*** Opening of Data under study ***
-- pv_equiv track=rewrite | github.com/NutthanichN/grading-helper | week_6/6210546650_lab6.py | front_x
-- ===== SOURCE A (Python) =====
-- def front_x(list):
--     """
--     This function takes a list of strings and returns a list
--     with the strings in sorted order, except group all the
--     strings that begin with 'x' first.
--     :param list: List of <string>
--     :return: List of sorted <string> where any <string> that begins
--     with 'x' has the higher priority.
--     >>> front_x(['40','20'])
--     ['20', '40']
--     >>> front_x(['avocado','Avogadro','Bantu','bag'])
--     ['Avogadro', 'Bantu', 'avocado', 'bag']
--     >>> front_x(['Eirin', 'Xunatic', 'xade', 'Yagokoro', 'elixir'])
--     ['Xunatic', 'xade', 'Eirin', 'Yagokoro', 'elixir']
--     >>> front_x(['Fuji','First','Xin Zhao','Last'])
--     ['Xin Zhao', 'First', 'Fuji', 'Last']
--     >>> front_x([])
--     []
--     """
--     xlist = []
--     olist = []
--     for s in list:
--         if s[0] == 'x' or s[0] == 'X':
--             xlist.append(s)
--         else:
--             olist.append(s)
--     xlist.sort()
--     olist.sort()
--     return xlist + olist
-- ===== SOURCE B (Python) =====
-- def front_x(list):
--     return sorted(list, key=lambda s: (0 if s[0] in ('x', 'X') else 1, s))
-- ===== Notes on version B (the rewrite author's own statement) =====
-- stated objective: idiomatic
-- what changed: Replaces the two-list partition plus two separate .sort() calls with a single sorted() call using a composite (group, string) key that puts x/X-prefixed strings first.
import Mathlib
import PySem

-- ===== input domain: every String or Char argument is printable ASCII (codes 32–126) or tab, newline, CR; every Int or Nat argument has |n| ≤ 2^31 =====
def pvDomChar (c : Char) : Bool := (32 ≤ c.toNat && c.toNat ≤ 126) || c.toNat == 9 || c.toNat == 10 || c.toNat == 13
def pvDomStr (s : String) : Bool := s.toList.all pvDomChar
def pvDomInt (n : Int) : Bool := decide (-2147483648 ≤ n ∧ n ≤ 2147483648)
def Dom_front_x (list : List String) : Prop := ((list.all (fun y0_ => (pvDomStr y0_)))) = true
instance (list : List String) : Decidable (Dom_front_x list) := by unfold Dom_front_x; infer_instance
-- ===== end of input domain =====

-- ===== PORT A =====
-- B rewrites A's two-list partition + two sorts as one sorted() call with a composite key (idiomatic; return value only).
-- shared helper: Python's  s[0] == 'x' or s[0] == 'X'  (resp.  s[0] in ('x', 'X'))
def headIsX (s : String) : Bool :=
  let c := (PySem.Str.pyGet? s 0).getD ' '
  c == 'x' || c == 'X'

def front_x (list : List String) : List String :=
  let p := list.foldl
    (fun (p : List String × List String) s =>
      if headIsX s then (p.1 ++ [s], p.2) else (p.1, p.2 ++ [s]))
    ([], [])
  PySem.List.sorted p.1 (fun x => x) false ++ PySem.List.sorted p.2 (fun x => x) false

-- ===== PORT B =====
def front_x_alt (list : List String) : List String :=
  PySem.List.sorted2 list (fun s => if headIsX s then (0 : Int) else 1) (fun s => s) false

-- ===== PRECONDITION & SPEC =====
-- Pre_ excludes lists containing the empty string, on which Python A raises IndexError at s[0].
def Pre_front_x (list : List String) : Prop := ∀ s ∈ list, s ≠ ""
instance (list : List String) : Decidable (Pre_front_x list) := by unfold Pre_front_x; infer_instance
def pvWitness_front_x : List String := ["xade", "Bantu", "Xin", "40"]

def Spec_front_x (list : List String) (out : List String) : Prop := out = front_x_alt list
instance (list : List String) (out : List String) : Decidable (Spec_front_x list out) := by unfold Spec_front_x; infer_instance

-- ===== CLAIM (what is proved, stated in full; the proofs are below) =====
def Claim_equal_front_x : Prop := ∀ (list : List String), Dom_front_x list → Pre_front_x list → Spec_front_x list (front_x list)

-- ===== LEMMAS AND PROOFS =====

-- the composite key B sorts by, viewed lexicographically
def lexKey (s : String) : Lex (Int × String) := toLex ((if headIsX s then (0 : Int) else 1), s)

lemma lexKey_injective : Function.Injective lexKey := by
  intro a b h
  exact congrArg (fun p => (ofLex p).2) h

-- A's partition loop is two filters
lemma partition_foldl (l ax ao : List String) :
    l.foldl (fun (p : List String × List String) s =>
        if headIsX s then (p.1 ++ [s], p.2) else (p.1, p.2 ++ [s])) (ax, ao)
      = (ax ++ l.filter headIsX, ao ++ l.filter (fun s => !headIsX s)) := by
  induction l generalizing ax ao with
  | nil => simp
  | cons s t ih =>
    by_cases h : headIsX s = true <;>
      simp [List.foldl_cons, h, ih]

-- B's two-key sort is a one-key sort by the lexicographic pair
lemma sorted2_eq_sorted_lexKey (xs : List String) :
    PySem.List.sorted2 xs (fun s => if headIsX s then (0 : Int) else 1) (fun s => s) false
      = PySem.List.sorted xs lexKey false := by
  unfold PySem.List.sorted2 PySem.List.sorted
  have hb : (fun a b : String =>
        decide ((if headIsX a then (0 : Int) else 1) < (if headIsX b then (0 : Int) else 1)) ||
          !decide ((if headIsX b then (0 : Int) else 1) < (if headIsX a then (0 : Int) else 1)) &&
            decide (a < b))
      = fun a b : String => decide (lexKey a < lexKey b) := by
    funext a b
    rw [Bool.eq_iff_iff]
    simp only [Bool.or_eq_true, Bool.and_eq_true, Bool.not_eq_eq_eq_not, Bool.not_true,
      decide_eq_true_eq, decide_eq_false_iff_not, lexKey, Prod.Lex.lt_iff, ofLex_toLex]
    constructor
    · rintro (h | ⟨h1, h2⟩)
      · exact Or.inl h
      · rcases lt_trichotomy (if headIsX a then (0 : Int) else 1)
          (if headIsX b then (0 : Int) else 1) with h3 | h3 | h3
        · exact Or.inl h3
        · exact Or.inr ⟨h3, h2⟩
        · exact absurd h3 h1
    · rintro (h | ⟨h1, h2⟩)
      · exact Or.inl h
      · exact Or.inr ⟨by rw [h1]; exact lt_irrefl _, h2⟩
  rw [hb]

lemma pairwise_front_x (l : List String) :
    List.Pairwise (fun a b => lexKey a ≤ lexKey b) (front_x l) := by
  unfold front_x
  rw [partition_foldl, List.nil_append, List.nil_append]
  apply List.pairwise_append.mpr
  refine ⟨?_, ?_, ?_⟩
  · refine (PySem.List.sorted_pairwise (l.filter headIsX) (fun x => x)).imp_of_mem ?_
    intro a b ha hb hab
    rw [PySem.List.mem_sorted] at ha hb
    have ha' := (List.mem_filter.mp ha).2
    have hb' := (List.mem_filter.mp hb).2
    rw [Prod.Lex.le_iff]
    exact Or.inr (by simp [lexKey, ha', hb', hab])
  · refine (PySem.List.sorted_pairwise (l.filter (fun s => !headIsX s)) (fun x => x)).imp_of_mem ?_
    intro a b ha hb hab
    rw [PySem.List.mem_sorted] at ha hb
    have ha' := (List.mem_filter.mp ha).2
    have hb' := (List.mem_filter.mp hb).2
    simp only [Bool.not_eq_eq_eq_not, Bool.not_true] at ha' hb'
    rw [Prod.Lex.le_iff]
    exact Or.inr (by simp [lexKey, ha', hb', hab])
  · intro a ha b hb
    rw [PySem.List.mem_sorted] at ha hb
    have ha' := (List.mem_filter.mp ha).2
    have hb' := (List.mem_filter.mp hb).2
    simp only [Bool.not_eq_eq_eq_not, Bool.not_true] at hb'
    rw [Prod.Lex.le_iff]
    exact Or.inl (by simp [lexKey, ha', hb'])

lemma perm_front_x (l : List String) : (front_x l).Perm l := by
  unfold front_x
  rw [partition_foldl, List.nil_append, List.nil_append]
  exact ((PySem.List.sorted_perm _ _ _).append (PySem.List.sorted_perm _ _ _)).trans
    (List.filter_append_perm _ l)

lemma perm_front_x_alt (l : List String) : (front_x_alt l).Perm l := by
  unfold front_x_alt
  exact PySem.List.sorted2_perm _ _ _ _

-- ===== VERDICT (by name: the statement is the Claim_ definition above) =====
theorem front_x_spec : Claim_equal_front_x := by
  intro l _ _
  unfold Spec_front_x
  refine PySem.List.eq_of_perm_of_pairwise_le_of_injective lexKey lexKey_injective
    ((perm_front_x l).trans (perm_front_x_alt l).symm) (pairwise_front_x l) ?_
  unfold front_x_alt
  rw [sorted2_eq_sorted_lexKey]
  exact PySem.List.sorted_pairwise l lexKey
*** Close of Data under study ***
## Exercise objective
Spot the lines above that mention "group" and copy them.

## Answer section
--     with the strings in sorted order, except group all the
-- what changed: Replaces the two-list partition plus two separate .sort() calls with a single sorted() call using a composite (group, string) key that puts x/X-prefixed strings first.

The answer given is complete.